Entgegen der Kritik der Mängelrüge (Z 5 zweiter Fall) wurde die Verantwortung des Angeklagten bei „Begründung der Feststellung zur subjektiven Tatseite“ (US 8 f) nicht übergangen, sondern von den Tatrichtern in ihre Erwägungen einbezogen, aber für unglaubwürdig erachtet (US 13 ff).

Gegenstand der Rechtsrüge ist ausschließlich der Vergleich des zur Anwendung gebrachten materiellen Rechts, einschließlich prozessualer Verfolgungsvoraussetzungen, mit dem festgestellten Sachverhalt.
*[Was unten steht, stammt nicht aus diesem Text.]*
-- pv_equiv track=rewrite | github.com/SamarthMahendra/low-level-Design | Samples/1a.py | process
-- ===== SOURCE A (Python) =====
-- def process(url: str) -> str:
--     url_parts = url.split("/")
--     minor_parts = []
--     for part in url_parts:
--         temp = part.split(".")
--         minor_parts.append(temp)
--     res = []
--     for part in minor_parts:
--         temp = []
--         for minor in part:
--             minor = minor[0] + str(len(minor)-2) + minor[-1]
--             temp.append(minor)
--         res.append(temp)
--
--     result = []
--     for part in res:
--         result.append('.'.join(part))
--
--     return '/'.join(result)
-- ===== SOURCE B (Python) =====
-- def _abbrev(t):
--     return t[0] + str(len(t) - 2) + t[-1]
--
-- def process(url: str) -> str:
--     out = []
--     token = []
--     for ch in url:
--         if ch == '/' or ch == '.':
--             out.append(_abbrev(''.join(token)))
--             out.append(ch)
--             token = []
--         else:
--             token.append(ch)
--     out.append(_abbrev(''.join(token)))
--     return ''.join(out)
-- ===== Notes on version B (the rewrite author's own statement) =====
-- stated objective: alternative
-- what changed: Replaces A's two-level split ('/' then '.'), nested abbreviation loops and separate join passes with a single left-to-right character scan that emits each abbreviated token and each delimiter as it is reached.
import Mathlib
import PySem

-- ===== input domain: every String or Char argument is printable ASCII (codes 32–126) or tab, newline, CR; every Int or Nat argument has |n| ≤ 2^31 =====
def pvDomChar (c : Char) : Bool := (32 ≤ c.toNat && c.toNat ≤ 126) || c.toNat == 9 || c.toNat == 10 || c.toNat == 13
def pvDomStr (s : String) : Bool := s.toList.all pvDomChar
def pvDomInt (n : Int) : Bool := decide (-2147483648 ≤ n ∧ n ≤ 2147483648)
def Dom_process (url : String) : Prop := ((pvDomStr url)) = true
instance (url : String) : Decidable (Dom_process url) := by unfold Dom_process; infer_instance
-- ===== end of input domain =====

-- B replaces A's two-level split / nested abbreviation loops / separate join passes with one
-- left-to-right character scan emitting abbreviated tokens and delimiters as reached (alternative
-- decomposition, same complexity). Both Pythons raise IndexError on an empty token; Pre_ excludes those inputs.

-- ===== PORT A =====
def process (url : String) : String :=
  let url_parts := PySem.Chars.splitOn url.toList ['/']
  let minor_parts := url_parts.foldl (fun acc part => acc ++ [PySem.Chars.splitOn part ['.']]) []
  let res := minor_parts.foldl (fun acc part =>
      acc ++ [part.foldl (fun temp minor =>
        temp ++ [((PySem.List.pyGet? minor 0).getD ' ') ::
                 (PySem.Int.toChars ((minor.length : Int) - 2) ++
                  [(PySem.List.pyGet? minor (-1)).getD ' '])]) []]) []
  let result := res.foldl (fun acc part => acc ++ [PySem.Chars.join ['.'] part]) []
  String.ofList (PySem.Chars.join ['/'] result)

-- ===== PORT B =====
def pvIsSep (c : Char) : Bool := c == '/' || c == '.'

def pvAbbrev (t : List Char) : List Char :=
  ((PySem.List.pyGet? t 0).getD ' ') ::
  (PySem.Int.toChars ((t.length : Int) - 2) ++ [(PySem.List.pyGet? t (-1)).getD ' '])

def pvScan : List Char → List Char → List Char
  | [], tok => pvAbbrev tok
  | c :: rest, tok =>
      if pvIsSep c then pvAbbrev tok ++ c :: pvScan rest []
      else pvScan rest (tok ++ [c])

def process_alt (url : String) : String := String.ofList (pvScan url.toList [])

-- ===== PRECONDITION & SPEC =====
-- Pre_ excludes exactly the inputs with an empty token (adjacent, leading or trailing '/'/'.'
-- separators, or the empty string), on which Python A raises IndexError (and B does too).
def pvOkTok : List Char → Bool
  | [] => false
  | c :: cs => !pvIsSep c && pvOkRest cs
where pvOkRest : List Char → Bool
  | [] => true
  | c :: cs => if pvIsSep c then pvOkTok cs else pvOkRest cs

def Pre_process (url : String) : Prop := pvOkTok url.toList = true
instance (url : String) : Decidable (Pre_process url) := by unfold Pre_process; infer_instance

def pvWitness_process : String := "a.b"

def Spec_process (url : String) (out : String) : Prop := out = process_alt url
instance (url : String) (out : String) : Decidable (Spec_process url out) := by unfold Spec_process; infer_instance

-- ===== CLAIM (what is proved, stated in full; the proofs are below) =====
def Claim_equal_process : Prop := ∀ (url : String), Dom_process url → Pre_process url → Spec_process url (process url)

-- ===== LEMMAS AND PROOFS =====

-- single-char split, structurally recursive (proved equal to PySem.Chars.splitOn on [s])
def split1 (sep : Char) : List Char → List (List Char)
  | [] => [[]]
  | c :: cs =>
      if c = sep then [] :: split1 sep cs
      else
        match split1 sep cs with
        | [] => [[c]]
        | h :: t => (c :: h) :: t

theorem split1_ne_nil (sep : Char) (l : List Char) : split1 sep l ≠ [] := by
  cases l with
  | nil => simp [split1]
  | cons c cs =>
    simp only [split1]
    split_ifs
    · simp
    · cases h : split1 sep cs <;> simp

theorem go_single (s : Char) (fuel : Nat) (l cur : List Char) (acc : List (List Char))
    (h : l.length < fuel) :
    PySem.Chars.splitOn.go [s] fuel l cur acc =
      acc.reverse ++ (match split1 s l with
        | [] => [cur.reverse]
        | h :: t => (cur.reverse ++ h) :: t) := by
  induction fuel generalizing l cur acc with
  | zero => omega
  | succ n ih =>
    cases l with
    | nil => simp [PySem.Chars.splitOn.go, split1]
    | cons c cs =>
      rw [PySem.Chars.splitOn.go]
      by_cases hc : c = s
      · subst hc
        have hp : List.isPrefixOf [c] (c :: cs) = true := by simp [List.isPrefixOf]
        rw [if_pos hp]
        simp only [List.length_singleton, List.drop_succ_cons, List.drop_zero]
        simp only [List.length_cons] at h
        rw [ih cs [] (cur.reverse :: acc) (by omega)]
        simp only [split1]
        cases hs : split1 c cs with
        | nil => exact absurd hs (split1_ne_nil c cs)
        | cons h2 t2 => simp
      · have hp : List.isPrefixOf [s] (c :: cs) = false := by
          simp [List.isPrefixOf]
          exact fun hsc => absurd hsc.symm hc
        rw [if_neg (by simp [hp])]
        simp only [List.length_cons] at h
        rw [ih cs (c :: cur) acc (by omega)]
        simp only [split1, if_neg hc]
        cases hs : split1 s cs with
        | nil => exact absurd hs (split1_ne_nil s cs)
        | cons h2 t2 => simp

theorem splitOn_single (s : Char) (l : List Char) :
    PySem.Chars.splitOn l [s] = split1 s l := by
  rw [PySem.Chars.splitOn, go_single s (l.length + 1) l [] [] (by omega)]
  cases hs : split1 s l with
  | nil => exact absurd hs (split1_ne_nil s l)
  | cons h t => simp

-- the common normal form both ports compute
def pvF (cs : List Char) : List Char :=
  PySem.Chars.join ['/']
    ((split1 '/' cs).map (fun p => PySem.Chars.join ['.'] ((split1 '.' p).map pvAbbrev)))

theorem process_eq_pvF (url : String) : process url = String.ofList (pvF url.toList) := by
  unfold process pvF
  simp only [PySem.List.foldl_append_singleton_eq_map, List.nil_append, List.map_map,
    splitOn_single]
  rfl

theorem split1_no_sep (s : Char) (l : List Char) (h : ∀ c ∈ l, c ≠ s) :
    split1 s l = [l] := by
  induction l with
  | nil => simp [split1]
  | cons c cs ih =>
    simp only [split1, if_neg (h c (by simp))]
    rw [ih (fun d hd => h d (by simp [hd]))]

theorem split1_append_no_sep (s : Char) (pre l : List Char) (h : ∀ c ∈ pre, c ≠ s) :
    split1 s (pre ++ l) =
      match split1 s l with
      | [] => [pre]
      | h :: t => (pre ++ h) :: t := by
  induction pre with
  | nil =>
    cases hs : split1 s l with
    | nil => exact absurd hs (split1_ne_nil s l)
    | cons h2 t2 => simp [hs]
  | cons c cs ih =>
    simp only [List.cons_append, split1, if_neg (h c (by simp))]
    rw [ih (fun d hd => h d (by simp [hd]))]
    cases hs : split1 s l with
    | nil => exact absurd hs (split1_ne_nil s l)
    | cons h2 t2 => simp

theorem pvF_no_sep (tok : List Char) (h : ∀ c ∈ tok, pvIsSep c = false) :
    pvF tok = pvAbbrev tok := by
  unfold pvF
  rw [split1_no_sep '/' tok (fun c hc => by
        have := h c hc; simp [pvIsSep] at this; exact fun he => this.1 he)]
  simp only [List.map_cons, List.map_nil, PySem.Chars.join_singleton]
  rw [split1_no_sep '.' tok (fun c hc => by
        have := h c hc; simp [pvIsSep] at this; exact fun he => this.2 he)]
  simp [PySem.Chars.join_singleton]

theorem pvScan_eq_pvF (cs : List Char) : ∀ tok, (∀ c ∈ tok, pvIsSep c = false) →
    pvScan cs tok = pvF (tok ++ cs) := by
  induction cs with
  | nil =>
    intro tok h
    simp only [pvScan, List.append_nil]
    exact (pvF_no_sep tok h).symm
  | cons c rest ih =>
    intro tok h
    by_cases hsep : pvIsSep c = true
    · have hscan : pvScan (c :: rest) tok = pvAbbrev tok ++ c :: pvScan rest [] := by
        simp [pvScan, hsep]
      rw [hscan, ih [] (by simp), List.nil_append]
      have htok' : ∀ d ∈ tok, d ≠ '/' := fun d hd => by
        have := h d hd; simp [pvIsSep] at this; exact fun he => this.1 he
      have htokD : ∀ d ∈ tok, d ≠ '.' := fun d hd => by
        have := h d hd; simp [pvIsSep] at this; exact fun he => this.2 he
      simp only [pvIsSep, Bool.or_eq_true, beq_iff_eq] at hsep
      cases hs : split1 '/' rest with
      | nil => exact absurd hs (split1_ne_nil '/' rest)
      | cons p ps =>
      rcases hsep with hc | hc
      · subst hc
        -- c = '/'
        have h1 : split1 '/' (tok ++ '/' :: rest) = tok :: p :: ps := by
          rw [split1_append_no_sep '/' tok _ htok']
          have h2 : split1 '/' ('/' :: rest) = [] :: p :: ps := by
            simp [split1, hs]
          rw [h2]
          simp
        unfold pvF
        rw [h1, hs]
        simp only [List.map_cons, PySem.Chars.join_cons_cons]
        rw [split1_no_sep '.' tok htokD]
        simp [PySem.Chars.join_singleton]
      · subst hc
        -- c = '.'
        have h1 : split1 '/' (tok ++ '.' :: rest) = (tok ++ '.' :: p) :: ps := by
          rw [split1_append_no_sep '/' tok _ htok']
          have h2 : split1 '/' ('.' :: rest) = ('.' :: p) :: ps := by
            simp [split1, hs]
          rw [h2]
        have h2 : split1 '.' (tok ++ '.' :: p) = tok :: split1 '.' p := by
          rw [split1_append_no_sep '.' tok _ htokD]
          have h3 : split1 '.' ('.' :: p) = [] :: split1 '.' p := by
            simp [split1]
          rw [h3]
          simp
        unfold pvF
        rw [h1, hs, List.map_cons, List.map_cons, h2, List.map_cons]
        cases hq : split1 '.' p with
        | nil => exact absurd hq (split1_ne_nil '.' p)
        | cons q qs =>
          simp only [List.map_cons, PySem.Chars.join_cons_cons]
          cases ps with
          | nil =>
            simp only [List.map_nil, PySem.Chars.join_singleton]
            simp
          | cons p2 ps2 =>
            simp only [List.map_cons, PySem.Chars.join_cons_cons]
            simp
    · have hscan : pvScan (c :: rest) tok = pvScan rest (tok ++ [c]) := by
        simp [pvScan, hsep]
      rw [hscan, ih (tok ++ [c]) (by
        intro d hd
        rcases List.mem_append.mp hd with hd | hd
        · exact h d hd
        · simp at hd; subst hd; simpa using hsep)]
      simp

-- ===== VERDICT (by name: the statement is the Claim_ definition above) =====
theorem process_spec : Claim_equal_process := by
  intro url _ _
  unfold Spec_process
  rw [process_eq_pvF, process_alt, pvScan_eq_pvF url.toList [] (by simp)]
  simp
Die gesetzesgemäße Ausführung eines materiellrechtlichen Nichtigkeitsgrundes hat das Festhalten am gesamten im Urteil festgestellten Sachverhalt, dessen Vergleich mit dem darauf anzuwendenden Gesetz und die Behauptung, dass das Erstgericht bei Beurteilung dieses Sachverhalts einem Rechtsirrtum unterlegen ist, zur Voraussetzung (RISJustiz RS0099810).

Indem die Rechtsrüge (Z 9 lit a) das Fehlen von Feststellungen dazu kritisiert, dass der Angeklagte Gewalt zum Zweck der Willensbeugung eingesetzt habe, dabei aber die genau dies konstatierenden Urteilsannahmen übergeht (US 5: „... mit Gewalt das Opfer dazu veranlasst, … zu dulden“; US 8: „Der Angeklagte wollte … mit Gewalt … zur Duldung einer geschlechtlichen Handlung … nötigen“), vernachlässigt sie diese Kriterien.

Soweit die Beschwerde rügt, die Konstatierung, wonach der Angeklagte das Opfer „durch konsequentes und aggressives Auf-Sie-Zugehen in die Ecke gedrängt“ habe (US 4 f; zum Gewaltbegriff vgl im Übrigen 13 Os 75/89; Philipp in WK2 StGB § 202 Rz 6), sei durch das „durchgeführte Beweisverfahren nicht hervorgekommen“ und dazu auf Details der Aussage der Zeugin und die Verantwortung des Angeklagten verweist, bekämpft sie bloß die Beweiswürdigung der Tatrichter nach Art einer im kollegialgerichtlichen Verfahren nicht zulässigen Berufung wegen Schuld.

Die Nichtigkeitsbeschwerde war daher bereits bei nichtöffentlicher Beratung sogleich zurückzuweisen (§ 285d Abs 1 StPO), woraus sich die Zuständigkeit des Oberlandesgerichts zur Entscheidung über die Berufung ergibt (§ 285i StPO).

Die Kostenentscheidung gründet sich auf § 390a Abs 1 StPO.